With the world talking about Trump’s tariffs – you know, there will be taxes that will basically be imposed globally on a global scale and make your iPhone more expensive – an important question looms: Is the Trump administration using AI to calculate these tariffs?

This is unheard of. Trump’s “reciprocity tariff” table, although certainly not certain at the moment, is probably the most important document of the decade. But the numbers on the table indicate Tomfoolery.

See:

Stephen Colbert

In every specific country’s tariffs, although Trump calls them, these tariffs are not the countdown. It seems that the White House has used a very basic formula to divide the U.S. trade deficit into a country, then divide it by the total import from that country, and then divide the result into two. Note that there are no actual tariffs in this formula; a country may impose tariffs on U.S. imports, but the formula ignores them (the White House basically provides more evidence that it is true, which is the case with financial writer James Surowiecki).

Then there are issues with countries and regions including places where there is no one (that’s why the penguin memes flood the internet).

Tech artist Gordon Chapman then put a bombshell on the thread, indicating that the White House tariff table corresponds to the top-level domain of the internet (rather than the actual country), which could prove that it was generated by AI. Chapman later quit the post explaining that the tariff sheet may be based on this data.

Mixable light speed

Who did math?

Still, the question remains: If the whole thing is just a simple formula applied to a list of territories that are not entirely related to where the United States should reasonably impose tariffs, then what is the (human) idea of ​​(human) idea calculation?

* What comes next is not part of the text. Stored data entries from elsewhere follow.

-- ===== PRECONDITION & SPEC =====
-- Pre_ excludes inputs reaching the main branch that contain a malformed card (empty, or rank not a
-- key of 'values') or an empty valid_cards list: there Python A raises IndexError/KeyError/ValueError
-- on most such inputs, and on the rest (a malformed card whose lookup is skipped by short-circuiting)
-- A's returning at all is an accident of evaluation order.
def Pre_refine_choices (played_cards : List String) (valid_cards : List String) (trump : String) : Prop :=
  played_cards = [] ∨ valid_cards.length = 1 ∨
    (valid_cards ≠ [] ∧ ∀ c ∈ played_cards ++ valid_cards, pvRankVal (pvRank c) ≠ 0)
instance (played_cards : List String) (valid_cards : List String) (trump : String) : Decidable (Pre_refine_choices played_cards valid_cards trump) := by unfold Pre_refine_choices; infer_instance

def pvWitness_refine_choices : List String × List String × String := (["2H", "KS"], ["3S", "AH"], "S")

def Spec_refine_choices (played_cards : List String) (valid_cards : List String) (trump : String) (out : List String) : Prop := out = refine_choices_alt played_cards valid_cards trump
instance (played_cards : List String) (valid_cards : List String) (trump : String) (out : List String) : Decidable (Spec_refine_choices played_cards valid_cards trump out) := by unfold Spec_refine_choices; infer_instance

-- ===== CLAIM (what is proved, stated in full; the proofs are below) =====
def Claim_equal_refine_choices : Prop := ∀ (played_cards : List String) (valid_cards : List String) (trump : String), Dom_refine_choices played_cards valid_cards trump → Pre_refine_choices played_cards valid_cards trump → Spec_refine_choices played_cards valid_cards trump (refine_choices played_cards valid_cards trump)

-- ===== LEMMAS AND PROOFS =====

-- A's loop step, with the beating test named
def pvBeats (trump card winner : String) : Bool :=
  (pvLast card == pvLast winner && decide (pvRankVal (pvRank card) > pvRankVal (pvRank winner)))
    || (pvLast winner != trump && pvLast card == trump)
-- pv_equiv track=rewrite | github.com/dsaClass/dsa2020 | openjudge/6044/2300010855.py | min_time_to_reach_sasuke
-- ===== SOURCE A (Python) =====
-- from collections import deque
--
-- def min_time_to_reach_sasuke(M, N, T, grid):
--     """
--     计算鸣人追上佐助的最短时间。
--
--     参数:
--     M (int): 网格的行数
--     N (int): 网格的列数
--     T (int): 鸣人初始的查克拉值
--     grid (List[List[str]]): 网格地图，包含 '@' (鸣人), '+' (佐助), '*' (空地), '#' (障碍)
--
--     返回:
--     int: 到达佐助的最短时间，如果无法到达则返回 -1
--     """
--     # 找到鸣人的起始位置
--     for i in range(M):
--         for j in range(N):
--             if grid[i][j] == '@':
--                 start_x, start_y = i, j
--                 break
--
--     # 定义四个方向的移动：上、下、左、右
--     directions = [(-1, 0), (1, 0), (0, -1), (0, 1)]
--
--     # BFS队列，存储状态：(x, y, t, time)
--     # x, y: 当前位置坐标
--     # t: 剩余查克拉
--     # time: 已用时间
--     queue = deque([(start_x, start_y, T, 0)])
--
--     # 访问标记，防止重复访问相同状态 (x, y, t)
--     visited = [[[False] * (T + 1) for _ in range(N)] for _ in range(M)]
--     visited[start_x][start_y][T] = True
--
--     while queue:
--         x, y, t, time = queue.popleft()
--
--         # 如果当前位置是佐助的位置 '+'
--         if grid[x][y] == '+':
--             return time
--
--         # 尝试向四个方向移动
--         for dx, dy in directions:
--             nx, ny = x + dx, y + dy
--             # 检查新位置是否在网格范围内
--             if 0 <= nx < M and 0 <= ny < N:
--                 if grid[nx][ny] in ('*', '+'):
--                     # 如果下一个位置是空地 '*' 或佐助 '+'
--                     if not visited[nx][ny][t]:
--                         visited[nx][ny][t] = True
--                         queue.append((nx, ny, t, time + 1))
--                 elif grid[nx][ny] == '#':
--                     # 如果下一个位置是障碍 '#'
--                     if t > 0 and not visited[nx][ny][t - 1]:
--                         visited[nx][ny][t - 1] = True
--                         queue.append((nx, ny, t - 1, time + 1))
--
--     # 如果无法到达佐助
--     return -1
-- ===== SOURCE B (Python) =====
-- def min_time_to_reach_sasuke(M, N, T, grid):
--     """Bellman-Ford-style value iteration: keep a 3D earliest-arrival table
--     dist[x][y][t] and repeatedly relax every finite entry over the four
--     moves (goal cells are terminal) until the table stops changing, then
--     answer with the minimum over Sasuke's cells.  No queue, no visited
--     flags, no early exit during the search."""
--     for i in range(M):
--         for j in range(N):
--             if grid[i][j] == '@':
--                 sx, sy = i, j
--                 break
--
--     S = M * N * (T + 1)        # number of states bounds every arrival time
--     INF = S + 1
--     dist = [[[INF] * (T + 1) for _ in range(N)] for _ in range(M)]
--     dist[sx][sy][T] = 0
--
--     for _ in range(S):
--         nxt = [[row[:] for row in plane] for plane in dist]
--         for x in range(M):
--             for y in range(N):
--                 for t in range(T + 1):
--                     d = dist[x][y][t]
--                     if d < INF and grid[x][y] != '+':
--                         for nx, ny in ((x - 1, y), (x + 1, y), (x, y - 1), (x, y + 1)):
--                             if 0 <= nx < M and 0 <= ny < N:
--                                 c = grid[nx][ny]
--                                 if c == '*' or c == '+':
--                                     nt = t
--                                 elif c == '#' and t > 0:
--                                     nt = t - 1
--                                 else:
--                                     continue
--                                 if d + 1 < nxt[nx][ny][nt]:
--                                     nxt[nx][ny][nt] = d + 1
--         if nxt == dist:
--             break
--         dist = nxt
--
--     best = INF
--     for x in range(M):
--         for y in range(N):
--             if grid[x][y] == '+':
--                 for t in range(T + 1):
--                     if dist[x][y][t] < best:
--                         best = dist[x][y][t]
--     return best if best < INF else -1
-- ===== Notes on version B (the rewrite author's own statement) =====
-- stated objective: alternative
-- what changed: A's FIFO-queue BFS over (x, y, chakra, time) states with dequeue-time goal test is replaced by Bellman-Ford-style value iteration: a full 3D earliest-arrival table is relaxed in synchronous sweeps (reading the old table, writing mins into a fresh copy) until it stops changing, and the answer is the minimum table value over Sasuke's cells, -1 if none is finite.
-- outside the precondition, e.g. on min_time_to_reach_sasuke(1, 3, 0, [['@', '#']]): A returns -1, B raises IndexError
import Mathlib
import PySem
-- pv_equiv track=rewrite | github.com/aasi-archive/bhagavad-gita | gita2html.py | ReplaceEnglishWithHindiNumbers
-- ===== SOURCE A (Python) =====
-- def ReplaceEnglishWithHindiNumbers(text):
--     nummap = {"1": "१",
--     "2": "२",
--     "3": "३",
--     "4": "४",
--     "5": "५",
--     "6": "६",
--     "7": "७",
--     "8": "८",
--     "9": "९",
--     "0": "०"
--     }
--
--     for num in nummap:
--         text = text.replace(num, nummap[num])
--     return text
-- ===== SOURCE B (Python) =====
-- DEVANAGARI_OFFSET = 0x966 - ord('0')  # 2358: distance from ASCII '0' to Devanagari '0'
--
-- def ReplaceEnglishWithHindiNumbers(text):
--     out = []
--     for ch in text:
--         if '0' <= ch <= '9':
--             out.append(chr(ord(ch) + DEVANAGARI_OFFSET))
--         else:
--             out.append(ch)
--     return ''.join(out)
-- ===== Notes on version B (the rewrite author's own statement) =====
-- stated objective: alternative
-- what changed: B drops the digit dict entirely: a single pass over the characters converts each ASCII digit by adding the constant code-point offset 2358 (the Devanagari digit block is contiguous in Unicode), instead of A's ten successive full-string str.replace scans.
import Mathlib
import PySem

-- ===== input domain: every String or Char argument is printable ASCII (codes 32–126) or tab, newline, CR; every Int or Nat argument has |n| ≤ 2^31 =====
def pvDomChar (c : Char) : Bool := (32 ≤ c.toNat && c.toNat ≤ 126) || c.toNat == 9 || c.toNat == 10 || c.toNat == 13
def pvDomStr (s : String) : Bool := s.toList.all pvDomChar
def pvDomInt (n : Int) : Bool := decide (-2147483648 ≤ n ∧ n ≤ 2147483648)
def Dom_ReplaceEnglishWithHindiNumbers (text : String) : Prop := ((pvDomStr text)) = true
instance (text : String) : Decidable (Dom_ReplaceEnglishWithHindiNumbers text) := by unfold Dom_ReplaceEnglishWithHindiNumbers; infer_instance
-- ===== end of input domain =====

-- B drops the digit dict: one pass converting each ASCII digit by the constant
-- Unicode offset 0x966 - '0' (objective: alternative; same exact result).

-- ===== PORT A =====
-- the digit dict of A (dict literal, insertion order)
def pvNummapA : PySem.Dict String String :=
  PySem.Dict.ofList [("1","१"),("2","२"),("3","३"),("4","४"),("5","५"),
                     ("6","६"),("7","७"),("8","८"),("9","९"),("0","०")]

-- 'for num in nummap: text = text.replace(num, nummap[num])' — fold over the keys,
-- looking each key up (nummap[num] always hits, so getD's default is never used)
def ReplaceEnglishWithHindiNumbers (text : String) : String :=
  (PySem.Dict.keys pvNummapA).foldl
    (fun t num => PySem.Str.replace t num (PySem.Dict.getD pvNummapA num "")) text

-- ===== PORT B =====
-- DEVANAGARI_OFFSET = 0x966 - ord('0') = 2358
def pvDevanagariOffset : Nat := 0x966 - '0'.toNat

-- the per-character loop of Source B: append chr(ord(ch)+offset) for ASCII digits, else ch
def pvConvChars : List Char → List Char
  | [] => []
  | ch :: rest =>
      (if '0' ≤ ch ∧ ch ≤ '9' then Char.ofNat (ch.toNat + pvDevanagariOffset) else ch)
        :: pvConvChars rest

def ReplaceEnglishWithHindiNumbers_alt (text : String) : String :=
  String.ofList (pvConvChars text.toList)

-- ===== PRECONDITION & SPEC =====
def Spec_ReplaceEnglishWithHindiNumbers (text : String) (out : String) : Prop := out = ReplaceEnglishWithHindiNumbers_alt text
instance (text : String) (out : String) : Decidable (Spec_ReplaceEnglishWithHindiNumbers text out) := by unfold Spec_ReplaceEnglishWithHindiNumbers; infer_instance

-- ===== CLAIM (what is proved, stated in full; the proofs are below) =====
def Claim_equal_ReplaceEnglishWithHindiNumbers : Prop := ∀ (text : String), Dom_ReplaceEnglishWithHindiNumbers text → Spec_ReplaceEnglishWithHindiNumbers text (ReplaceEnglishWithHindiNumbers text)

-- ===== LEMMAS AND PROOFS =====

-- str.replace with a single-char needle: go over the characters
theorem pv_replace_go_single (a : Char) (new : List Char) :
    ∀ (l : List Char) (fuel : Nat) (acc : List Char), l.length ≤ fuel →
    PySem.Chars.replace.go [a] new fuel l acc
      = acc.reverse ++ l.flatMap (fun c => if c = a then new else [c]) := by
  intro l
  induction l with
  | nil => intro fuel acc _; cases fuel <;> simp [PySem.Chars.replace.go]
  | cons c t ih =>
    intro fuel acc h
    cases fuel with
    | zero => simp at h
    | succ n =>
      by_cases hca : c = a
      · subst hca
        simp only [PySem.Chars.replace.go, List.isPrefixOf, BEq.rfl, Bool.true_and,
          if_true, List.length_singleton, List.drop_succ_cons, List.drop_zero]
        rw [ih _ _ (by simpa using h)]
        simp
      · have : [a].isPrefixOf (c :: t) = false := by
          simp [List.isPrefixOf]; exact fun h' => absurd h'.symm hca
        simp only [PySem.Chars.replace.go, this, Bool.false_eq_true, if_false]
        rw [ih _ _ (by simpa using Nat.le_of_succ_le_succ h)]
        simp [hca]

theorem pv_replace_single (s : List Char) (a b : Char) :
    PySem.Chars.replace s [a] [b] = s.map (fun c => if c = a then b else c) := by
  simp only [PySem.Chars.replace, List.isEmpty_cons, Bool.false_eq_true, if_false]
  rw [pv_replace_go_single a [b] s s.length [] le_rfl]
  simp [List.flatMap]
  induction s with
  | nil => simp
  | cons c t ih => by_cases h : c = a <;> simp [h, ih]

-- the one-character mapping both programs implement
def pvDigit (c : Char) : Char :=
  if c = '1' then '१' else if c = '2' then '२' else if c = '3' then '३' else
  if c = '4' then '४' else if c = '5' then '५' else if c = '6' then '६' else
  if c = '7' then '७' else if c = '8' then '८' else if c = '9' then '९' else
  if c = '0' then '०' else c

theorem pv_A_eq (text : String) :
    ReplaceEnglishWithHindiNumbers text = String.ofList (text.toList.map pvDigit) := by
  unfold ReplaceEnglishWithHindiNumbers
  rw [show PySem.Dict.keys pvNummapA = ["1","2","3","4","5","6","7","8","9","0"] from (by decide)]
  simp only [List.foldl_cons, List.foldl_nil]
  rw [show PySem.Dict.getD pvNummapA "1" "" = "१" from (by decide), show PySem.Dict.getD pvNummapA "2" "" = "२" from (by decide), show PySem.Dict.getD pvNummapA "3" "" = "३" from (by decide), show PySem.Dict.getD pvNummapA "4" "" = "४" from (by decide), show PySem.Dict.getD pvNummapA "5" "" = "५" from (by decide), show PySem.Dict.getD pvNummapA "6" "" = "६" from (by decide), show PySem.Dict.getD pvNummapA "7" "" = "७" from (by decide), show PySem.Dict.getD pvNummapA "8" "" = "८" from (by decide), show PySem.Dict.getD pvNummapA "9" "" = "९" from (by decide), show PySem.Dict.getD pvNummapA "0" "" = "०" from (by decide)]
  simp only [PySem.Str.replace]
  simp only [String.toList_ofList, show ("1":String).toList = ['1'] by decide, show ("2":String).toList = ['2'] by decide, show ("3":String).toList = ['3'] by decide, show ("4":String).toList = ['4'] by decide, show ("5":String).toList = ['5'] by decide, show ("6":String).toList = ['6'] by decide, show ("7":String).toList = ['7'] by decide, show ("8":String).toList = ['8'] by decide, show ("9":String).toList = ['9'] by decide, show ("0":String).toList = ['0'] by decide, show ("१":String).toList = ['१'] by decide, show ("२":String).toList = ['२'] by decide, show ("३":String).toList = ['३'] by decide, show ("४":String).toList = ['४'] by decide, show ("५":String).toList = ['५'] by decide, show ("६":String).toList = ['६'] by decide, show ("७":String).toList = ['७'] by decide, show ("८":String).toList = ['८'] by decide, show ("९":String).toList = ['९'] by decide, show ("०":String).toList = ['०'] by decide, pv_replace_single, List.map_map]
  refine congrArg String.ofList (List.map_congr_left ?_)
  intro c _
  by_cases h1 : c = '1'
  · subst h1; rfl
  by_cases h2 : c = '2'
  · subst h2; rfl
  by_cases h3 : c = '3'
  · subst h3; rfl
  by_cases h4 : c = '4'
  · subst h4; rfl
  by_cases h5 : c = '5'
  · subst h5; rfl
  by_cases h6 : c = '6'
  · subst h6; rfl
  by_cases h7 : c = '7'
  · subst h7; rfl
  by_cases h8 : c = '8'
  · subst h8; rfl
  by_cases h9 : c = '9'
  · subst h9; rfl
  by_cases h0 : c = '0'
  · subst h0; rfl
  rw [Function.comp_apply, Function.comp_apply, Function.comp_apply, Function.comp_apply, Function.comp_apply, Function.comp_apply, Function.comp_apply, Function.comp_apply, Function.comp_apply]
  rw [if_neg h1]
  rw [if_neg h2]
  rw [if_neg h3]
  rw [if_neg h4]
  rw [if_neg h5]
  rw [if_neg h6]
  rw [if_neg h7]
  rw [if_neg h8]
  rw [if_neg h9]
  rw [if_neg h0]
  unfold pvDigit
  rw [if_neg h1, if_neg h2, if_neg h3, if_neg h4, if_neg h5, if_neg h6, if_neg h7, if_neg h8, if_neg h9, if_neg h0]

-- B's per-character offset conversion agrees with pvDigit
theorem pv_offset_eq (c : Char) :
    (if '0' ≤ c ∧ c ≤ '9' then Char.ofNat (c.toNat + pvDevanagariOffset) else c)
      = pvDigit c := by
  by_cases h1 : c = '1'
  · subst h1; decide
  by_cases h2 : c = '2'
  · subst h2; decide
  by_cases h3 : c = '3'
  · subst h3; decide
  by_cases h4 : c = '4'
  · subst h4; decide
  by_cases h5 : c = '5'
  · subst h5; decide
  by_cases h6 : c = '6'
  · subst h6; decide
  by_cases h7 : c = '7'
  · subst h7; decide
  by_cases h8 : c = '8'
  · subst h8; decide
  by_cases h9 : c = '9'
  · subst h9; decide
  by_cases h0 : c = '0'
  · subst h0; decide
  have hnd : ¬ ('0' ≤ c ∧ c ≤ '9') := by
    rintro ⟨hlo, hhi⟩
    have hlo' : ('0' : Char).toNat ≤ c.toNat := hlo
    have hhi' : c.toNat ≤ ('9' : Char).toNat := hhi
    have h48 : ('0' : Char).toNat = 48 := by decide
    have h57 : ('9' : Char).toNat = 57 := by decide
    have hv : 48 ≤ c.toNat ∧ c.toNat ≤ 57 := ⟨h48 ▸ hlo', h57 ▸ hhi'⟩
    have hd : c.toNat = 48 ∨ c.toNat = 49 ∨ c.toNat = 50 ∨ c.toNat = 51 ∨ c.toNat = 52 ∨
        c.toNat = 53 ∨ c.toNat = 54 ∨ c.toNat = 55 ∨ c.toNat = 56 ∨ c.toNat = 57 := by omega
    have hof : ∀ n : Nat, c.toNat = n → c = Char.ofNat n := by
      intro n hn
      have := Char.ofNat_toNat c
      rw [hn] at this; exact this.symm
    rcases hd with h|h|h|h|h|h|h|h|h|h
    · exact h0 (hof 48 h)
    · exact h1 (hof 49 h)
    · exact h2 (hof 50 h)
    · exact h3 (hof 51 h)
    · exact h4 (hof 52 h)
    · exact h5 (hof 53 h)
    · exact h6 (hof 54 h)
    · exact h7 (hof 55 h)
    · exact h8 (hof 56 h)
    · exact h9 (hof 57 h)
  rw [if_neg hnd]
  unfold pvDigit
  rw [if_neg h1, if_neg h2, if_neg h3, if_neg h4, if_neg h5, if_neg h6, if_neg h7, if_neg h8, if_neg h9, if_neg h0]

theorem pv_B_eq (text : String) :
    ReplaceEnglishWithHindiNumbers_alt text = String.ofList (text.toList.map pvDigit) := by
  unfold ReplaceEnglishWithHindiNumbers_alt
  refine congrArg String.ofList ?_
  induction text.toList with
  | nil => rfl
  | cons c t ih => simp only [pvConvChars, List.map_cons, ih, pv_offset_eq]

-- ===== VERDICT (by name: the statement is the Claim_ definition above) =====
theorem ReplaceEnglishWithHindiNumbers_spec : Claim_equal_ReplaceEnglishWithHindiNumbers := by
  intro text _
  unfold Spec_ReplaceEnglishWithHindiNumbers
  rw [pv_A_eq, pv_B_eq]
def bFirst (lst : List Int) : PySem.Dict Int Int :=
  (PySem.List.enumerate lst).foldl bStep PySem.Dict.empty

-- per query: Source B's `_bisect_left` is exactly PySem.List.bisectLeft (the same lo/hi loop);
-- `min(cands)` on 2-tuples is PySem.List.min2? (lexicographic first minimum)
def bBest (vals : List Int) (first : PySem.Dict Int Int) (e : Int) : Int :=
  let j := PySem.List.bisectLeft vals e
  let cands : List (Int × Int) :=
    (if j < vals.length then [(vals.getD j 0 - e, first.getD (vals.getD j 0) 0)] else []) ++
    (if 0 < j then [(e - vals.getD (j - 1) 0, first.getD (vals.getD (j - 1) 0) 0)] else [])
  ((PySem.List.min2? cands (fun c => c.1) (fun c => c.2)).map (fun c => c.2)).getD 0

def closest_indexes_alt (lst : List Int) (elements : List Int) : List Int :=
  let first := bFirst lst
  let vals := PySem.List.sorted first.keys (fun x => x)
  elements.foldl (fun acc e => acc ++ [bBest vals first e]) []

-- ===== PRECONDITION & SPEC =====
-- Pre_ excludes an empty lst with nonempty elements: there A returns 0 per query,
-- which is not an index of any element of lst, while B's `min(cands)` raises ValueError.
def Pre_closest_indexes (lst : List Int) (elements : List Int) : Prop :=
  lst ≠ [] ∨ elements = []
instance (lst : List Int) (elements : List Int) : Decidable (Pre_closest_indexes lst elements) := by
  unfold Pre_closest_indexes; infer_instance
def pvWitness_closest_indexes : List Int × List Int := ([1, 3, 3, -2], [2, 5, -100])

def Spec_closest_indexes (lst : List Int) (elements : List Int) (out : List Int) : Prop :=
  out = closest_indexes_alt lst elements
instance (lst : List Int) (elements : List Int) (out : List Int) : Decidable (Spec_closest_indexes lst elements out) := by
  unfold Spec_closest_indexes; infer_instance

-- ===== CLAIM (what is proved, stated in full; the proofs are below) =====
def Claim_equal_closest_indexes : Prop := ∀ (lst : List Int) (elements : List Int), Dom_closest_indexes lst elements → Pre_closest_indexes lst elements → Spec_closest_indexes lst elements (closest_indexes lst elements)

-- ===== LEMMAS AND PROOFS =====

-- `IsBest l e i`: i is the earliest index of l minimising |l[k] - e|.
def IsBest (l : List Int) (e : Int) (i : Int) : Prop :=
  ∃ (k : Nat) (hk : k < l.length), i = (k : Int) ∧
    (∀ (j : Nat) (hj : j < l.length), |l[k] - e| ≤ |l[j] - e|) ∧
    (∀ (j : Nat) (hj : j < l.length), j < k → |l[k] - e| < |l[j] - e|)

theorem isBest_unique (l : List Int) (e : Int) (i i' : Int)
    (h : IsBest l e i) (h' : IsBest l e i') : i = i' := by
  obtain ⟨k, hk, rfl, hle, hlt⟩ := h
  obtain ⟨k', hk', rfl, hle', hlt'⟩ := h'
  rcases Nat.lt_trichotomy k k' with hc | hc | hc
  · exact absurd (hle k' hk') (not_le.mpr (hlt' k hk hc))
  · exact congrArg _ hc
  · exact absurd (hle' k hk) (not_le.mpr (hlt k' hk' hc))


-- pure (option-free) inner step for A, once min_distance is a real number
def hStep (e : Int) (q : Int × Int) (p : Int × Int) : Int × Int :=
  if |p.2 - e| < q.1 then (|p.2 - e|, p.1) else q

theorem aInner_opt_fold (e : Int) (l : List Int) (s d i : Int) :
    (PySem.List.enumerate l s).foldl (aStep e) (some d, i) =
      (some ((PySem.List.enumerate l s).foldl (hStep e) (d, i)).1,
            ((PySem.List.enumerate l s).foldl (hStep e) (d, i)).2) := by
  induction l generalizing s d i with
  | nil => simp [PySem.List.enumerate]
  | cons x xs ih =>
      rw [PySem.List.enumerate_cons]
      simp only [List.foldl_cons]
      by_cases hc : |x - e| < d
      · simpa [aStep, hStep, hc] using ih (s + 1) |x - e| s
      · simpa [aStep, hStep, hc] using ih (s + 1) d i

According to Commerce Secretary Howard Lutnick, the U.S. Trade Representative (USTR) economists have been studying these things for years. Every Reuters, some experts believe that the “no way” of tariffs will produce “nonsense”.

Interestingly, if you ask LLMs like Chatgpt to calculate our tariffs on other countries in a “simple way”, you’ll get the same formula as the one used by the White House. Ouch.

What happened next is unclear

Tariff numbers can be seen as the starting point for further negotiations. In fact, Eric Trump frankly said on X: “I don’t want to be the last country to try to have a trade deal with @realdonaldtrump. The first negotiation will win – the last life will definitely be lost. I’ve seen this movie all my life…”, he wrote. So if all numbers will change very quickly, the mathematics behind the numbers is not important either.

But if AI rushes to do tariff calculations, it would show that the Trump administration’s new depth is powerless, following the use of signal chats to plan military operations and include a reporter in the same chat.

It’s hard to prove that the White House uses Chatgpt or equivalent tariff math. AIS itself gives quite a few warnings that their calculations are imperfect and simplified, which should be paused to anyone. But these signs are there, and we trembled about what the White House experts can leave to AI to do.